DATA IN THIS EXERCISE:
-- pv_equiv track=rewrite | github.com/poojatathod/Python_Practice | translate.py | translate1
-- ===== SOURCE A (Python) =====
-- def translate1(string):
--     list1=[]
--     for x in string:
--         if x not in string1:
--             list1.append(x)
--             list1.append("o")
--             list1.append(x)
--         else:
--             list1.append(x)
--     return ''.join(list1)
--
-- string1="aeiouAEIOU "
-- ===== SOURCE B (Python) =====
-- import re
--
-- def translate1(string):
--     # every char outside the vowel/space class becomes <c>o<c>; vowels and spaces pass through
--     return re.sub(r'([^aeiouAEIOU ])', r'\1o\1', string)
-- ===== Notes on version B (the rewrite author's own statement) =====
-- stated objective: idiomatic
-- what changed: Replaced the manual list-append loop and join with a single regex substitution that rewrites every non-vowel/non-space character in one pass.
import Mathlib
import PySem

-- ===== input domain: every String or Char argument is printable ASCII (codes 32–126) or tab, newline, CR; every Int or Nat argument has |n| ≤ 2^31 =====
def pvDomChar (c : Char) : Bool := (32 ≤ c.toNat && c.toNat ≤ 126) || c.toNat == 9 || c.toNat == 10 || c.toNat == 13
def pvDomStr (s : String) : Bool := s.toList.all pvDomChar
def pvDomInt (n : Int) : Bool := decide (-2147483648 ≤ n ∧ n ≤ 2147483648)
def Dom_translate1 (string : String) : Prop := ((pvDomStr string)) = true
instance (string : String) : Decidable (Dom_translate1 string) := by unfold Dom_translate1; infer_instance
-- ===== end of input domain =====

-- B replaces A's explicit append loop with a single regex substitution (idiomatic; same cost).

-- ===== PORT A =====
-- module constant string1
def pvString1 : String := "aeiouAEIOU "

def translate1 (string : String) : String :=
  let list1 := string.toList.foldl (fun list1 x =>
      if x ∉ pvString1.toList then
        list1 ++ [String.ofList [x], "o", String.ofList [x]]
      else
        list1 ++ [String.ofList [x]]) ([] : List String)
  PySem.Str.join "" list1

-- ===== PORT B =====
-- re.sub with the one-character pattern r'([^aeiouAEIOU ])' and replacement r'\1o\1' is exactly a
-- per-character substitution: each char outside the class becomes [c,'o',c], others are kept.
def translate1_alt (string : String) : String :=
  String.ofList (string.toList.flatMap (fun c =>
    if c ∈ "aeiouAEIOU ".toList then [c] else [c, 'o', c]))

-- ===== PRECONDITION & SPEC =====
def Spec_translate1 (string : String) (out : String) : Prop := out = translate1_alt string
instance (string : String) (out : String) : Decidable (Spec_translate1 string out) := by unfold Spec_translate1; infer_instance

-- ===== CLAIM (what is proved, stated in full; the proofs are below) =====
def Claim_equal_translate1 : Prop := ∀ (string : String), Dom_translate1 string → Spec_translate1 string (translate1 string)

-- ===== LEMMAS AND PROOFS =====
theorem pv_flatten_intersperse_nil {α : Type} (l : List (List α)) :
    (List.intersperse ([] : List α) l).flatten = l.flatten := by
  induction l with
  | nil => rfl
  | cons a t ih =>
    cases t with
    | nil => rfl
    | cons b t' => simp_all [List.intersperse]

theorem pv_join_nil_eq_flatten (l : List (List Char)) :
    PySem.Chars.join [] l = l.flatten := by
  simp [PySem.Chars.join, List.intercalate, pv_flatten_intersperse_nil]

theorem pv_foldl_acc (xs : List Char) (acc : List String) :
    xs.foldl (fun list1 x =>
      if x ∉ pvString1.toList then
        list1 ++ [String.ofList [x], "o", String.ofList [x]]
      else
        list1 ++ [String.ofList [x]]) acc
    = acc ++ xs.flatMap (fun x =>
        if x ∉ pvString1.toList then
          [String.ofList [x], "o", String.ofList [x]]
        else
          [String.ofList [x]]) := by
  induction xs generalizing acc with
  | nil => simp
  | cons x t ih =>
    by_cases h : x ∈ pvString1.toList <;>
      simp only [List.foldl_cons, List.flatMap_cons, h, not_true_eq_false, not_false_eq_true,
        if_true, if_false] <;>
      rw [ih, List.append_assoc]

theorem pv_toList_eq (xs : List Char) :
    (List.map String.toList (xs.flatMap (fun x =>
        if x ∉ pvString1.toList then
          [String.ofList [x], "o", String.ofList [x]]
        else
          [String.ofList [x]]))).flatten
    = xs.flatMap (fun c =>
        if c ∈ "aeiouAEIOU ".toList then [c] else [c, 'o', c]) := by
  induction xs with
  | nil => rfl
  | cons x t ih =>
    have e : pvString1.toList = "aeiouAEIOU ".toList := rfl
    have ho : "o".toList = ['o'] := rfl
    simp only [e] at ih ⊢
    by_cases h : x ∈ "aeiouAEIOU ".toList <;>
      simp only [List.flatMap_cons, h, not_true_eq_false, not_false_eq_true, if_true, if_false,
        List.map_cons, List.flatten_cons, String.toList_ofList, ho, ih, List.cons_append,
        List.nil_append]

-- ===== VERDICT (by name: the statement is the Claim_ definition above) =====
theorem translate1_spec : Claim_equal_translate1 := by
  intro s _
  unfold Spec_translate1 translate1 translate1_alt
  have h : (PySem.Str.join "" (s.toList.foldl (fun list1 x =>
      if x ∉ pvString1.toList then
        list1 ++ [String.ofList [x], "o", String.ofList [x]]
      else
        list1 ++ [String.ofList [x]]) [])).toList
      = s.toList.flatMap (fun c =>
          if c ∈ "aeiouAEIOU ".toList then [c] else [c, 'o', c]) := by
    rw [pv_foldl_acc, PySem.Str.toList_join]
    simpa [pv_join_nil_eq_flatten] using pv_toList_eq s.toList
  have h2 := congrArg String.ofList h
  rw [String.ofList_toList] at h2
  exact h2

REQUIRED ACTION: Could you please repeat the data exactly as given?

FINAL ANSWER:
-- pv_equiv track=rewrite | github.com/poojatathod/Python_Practice | translate.py | translate1
-- ===== SOURCE A (Python) =====
-- def translate1(string):
--     list1=[]
--     for x in string:
--         if x not in string1:
--             list1.append(x)
--             list1.append("o")
--             list1.append(x)
--         else:
--             list1.append(x)
--     return ''.join(list1)
--
-- string1="aeiouAEIOU "
-- ===== SOURCE B (Python) =====
-- import re
--
-- def translate1(string):
--     # every char outside the vowel/space class becomes <c>o<c>; vowels and spaces pass through
--     return re.sub(r'([^aeiouAEIOU ])', r'\1o\1', string)
-- ===== Notes on version B (the rewrite author's own statement) =====
-- stated objective: idiomatic
-- what changed: Replaced the manual list-append loop and join with a single regex substitution that rewrites every non-vowel/non-space character in one pass.
import Mathlib
import PySem

-- ===== input domain: every String or Char argument is printable ASCII (codes 32–126) or tab, newline, CR; every Int or Nat argument has |n| ≤ 2^31 =====
def pvDomChar (c : Char) : Bool := (32 ≤ c.toNat && c.toNat ≤ 126) || c.toNat == 9 || c.toNat == 10 || c.toNat == 13
def pvDomStr (s : String) : Bool := s.toList.all pvDomChar
def pvDomInt (n : Int) : Bool := decide (-2147483648 ≤ n ∧ n ≤ 2147483648)
def Dom_translate1 (string : String) : Prop := ((pvDomStr string)) = true
instance (string : String) : Decidable (Dom_translate1 string) := by unfold Dom_translate1; infer_instance
-- ===== end of input domain =====

-- B replaces A's explicit append loop with a single regex substitution (idiomatic; same cost).

-- ===== PORT A =====
-- module constant string1
def pvString1 : String := "aeiouAEIOU "

def translate1 (string : String) : String :=
  let list1 := string.toList.foldl (fun list1 x =>
      if x ∉ pvString1.toList then
        list1 ++ [String.ofList [x], "o", String.ofList [x]]
      else
        list1 ++ [String.ofList [x]]) ([] : List String)
  PySem.Str.join "" list1

-- ===== PORT B =====
-- re.sub with the one-character pattern r'([^aeiouAEIOU ])' and replacement r'\1o\1' is exactly a
-- per-character substitution: each char outside the class becomes [c,'o',c], others are kept.
def translate1_alt (string : String) : String :=
  String.ofList (string.toList.flatMap (fun c =>
    if c ∈ "aeiouAEIOU ".toList then [c] else [c, 'o', c]))

-- ===== PRECONDITION & SPEC =====
def Spec_translate1 (string : String) (out : String) : Prop := out = translate1_alt string
instance (string : String) (out : String) : Decidable (Spec_translate1 string out) := by unfold Spec_translate1; infer_instance

-- ===== CLAIM (what is proved, stated in full; the proofs are below) =====
def Claim_equal_translate1 : Prop := ∀ (string : String), Dom_translate1 string → Spec_translate1 string (translate1 string)

-- ===== LEMMAS AND PROOFS =====
theorem pv_flatten_intersperse_nil {α : Type} (l : List (List α)) :
    (List.intersperse ([] : List α) l).flatten = l.flatten := by
  induction l with
  | nil => rfl
  | cons a t ih =>
    cases t with
    | nil => rfl
    | cons b t' => simp_all [List.intersperse]

theorem pv_join_nil_eq_flatten (l : List (List Char)) :
    PySem.Chars.join [] l = l.flatten := by
  simp [PySem.Chars.join, List.intercalate, pv_flatten_intersperse_nil]

theorem pv_foldl_acc (xs : List Char) (acc : List String) :
    xs.foldl (fun list1 x =>
      if x ∉ pvString1.toList then
        list1 ++ [String.ofList [x], "o", String.ofList [x]]
      else
        list1 ++ [String.ofList [x]]) acc
    = acc ++ xs.flatMap (fun x =>
        if x ∉ pvString1.toList then
          [String.ofList [x], "o", String.ofList [x]]
        else
          [String.ofList [x]]) := by
  induction xs generalizing acc with
  | nil => simp
  | cons x t ih =>
    by_cases h : x ∈ pvString1.toList <;>
      simp only [List.foldl_cons, List.flatMap_cons, h, not_true_eq_false, not_false_eq_true,
        if_true, if_false] <;>
      rw [ih, List.append_assoc]

theorem pv_toList_eq (xs : List Char) :
    (List.map String.toList (xs.flatMap (fun x =>
        if x ∉ pvString1.toList then
          [String.ofList [x], "o", String.ofList [x]]
        else
          [String.ofList [x]]))).flatten
    = xs.flatMap (fun c =>
        if c ∈ "aeiouAEIOU ".toList then [c] else [c, 'o', c]) := by
  induction xs with
  | nil => rfl
  | cons x t ih =>
    have e : pvString1.toList = "aeiouAEIOU ".toList := rfl
    have ho : "o".toList = ['o'] := rfl
    simp only [e] at ih ⊢
    by_cases h : x ∈ "aeiouAEIOU ".toList <;>
      simp only [List.flatMap_cons, h, not_true_eq_false, not_false_eq_true, if_true, if_false,
        List.map_cons, List.flatten_cons, String.toList_ofList, ho, ih, List.cons_append,
        List.nil_append]

-- ===== VERDICT (by name: the statement is the Claim_ definition above) =====
theorem translate1_spec : Claim_equal_translate1 := by
  intro s _
  unfold Spec_translate1 translate1 translate1_alt
  have h : (PySem.Str.join "" (s.toList.foldl (fun list1 x =>
      if x ∉ pvString1.toList then
        list1 ++ [String.ofList [x], "o", String.ofList [x]]
      else
        list1 ++ [String.ofList [x]]) [])).toList
      = s.toList.flatMap (fun c =>
          if c ∈ "aeiouAEIOU ".toList then [c] else [c, 'o', c]) := by
    rw [pv_foldl_acc, PySem.Str.toList_join]
    simpa [pv_join_nil_eq_flatten] using pv_toList_eq s.toList
  have h2 := congrArg String.ofList h
  rw [String.ofList_toList] at h2
  exact h2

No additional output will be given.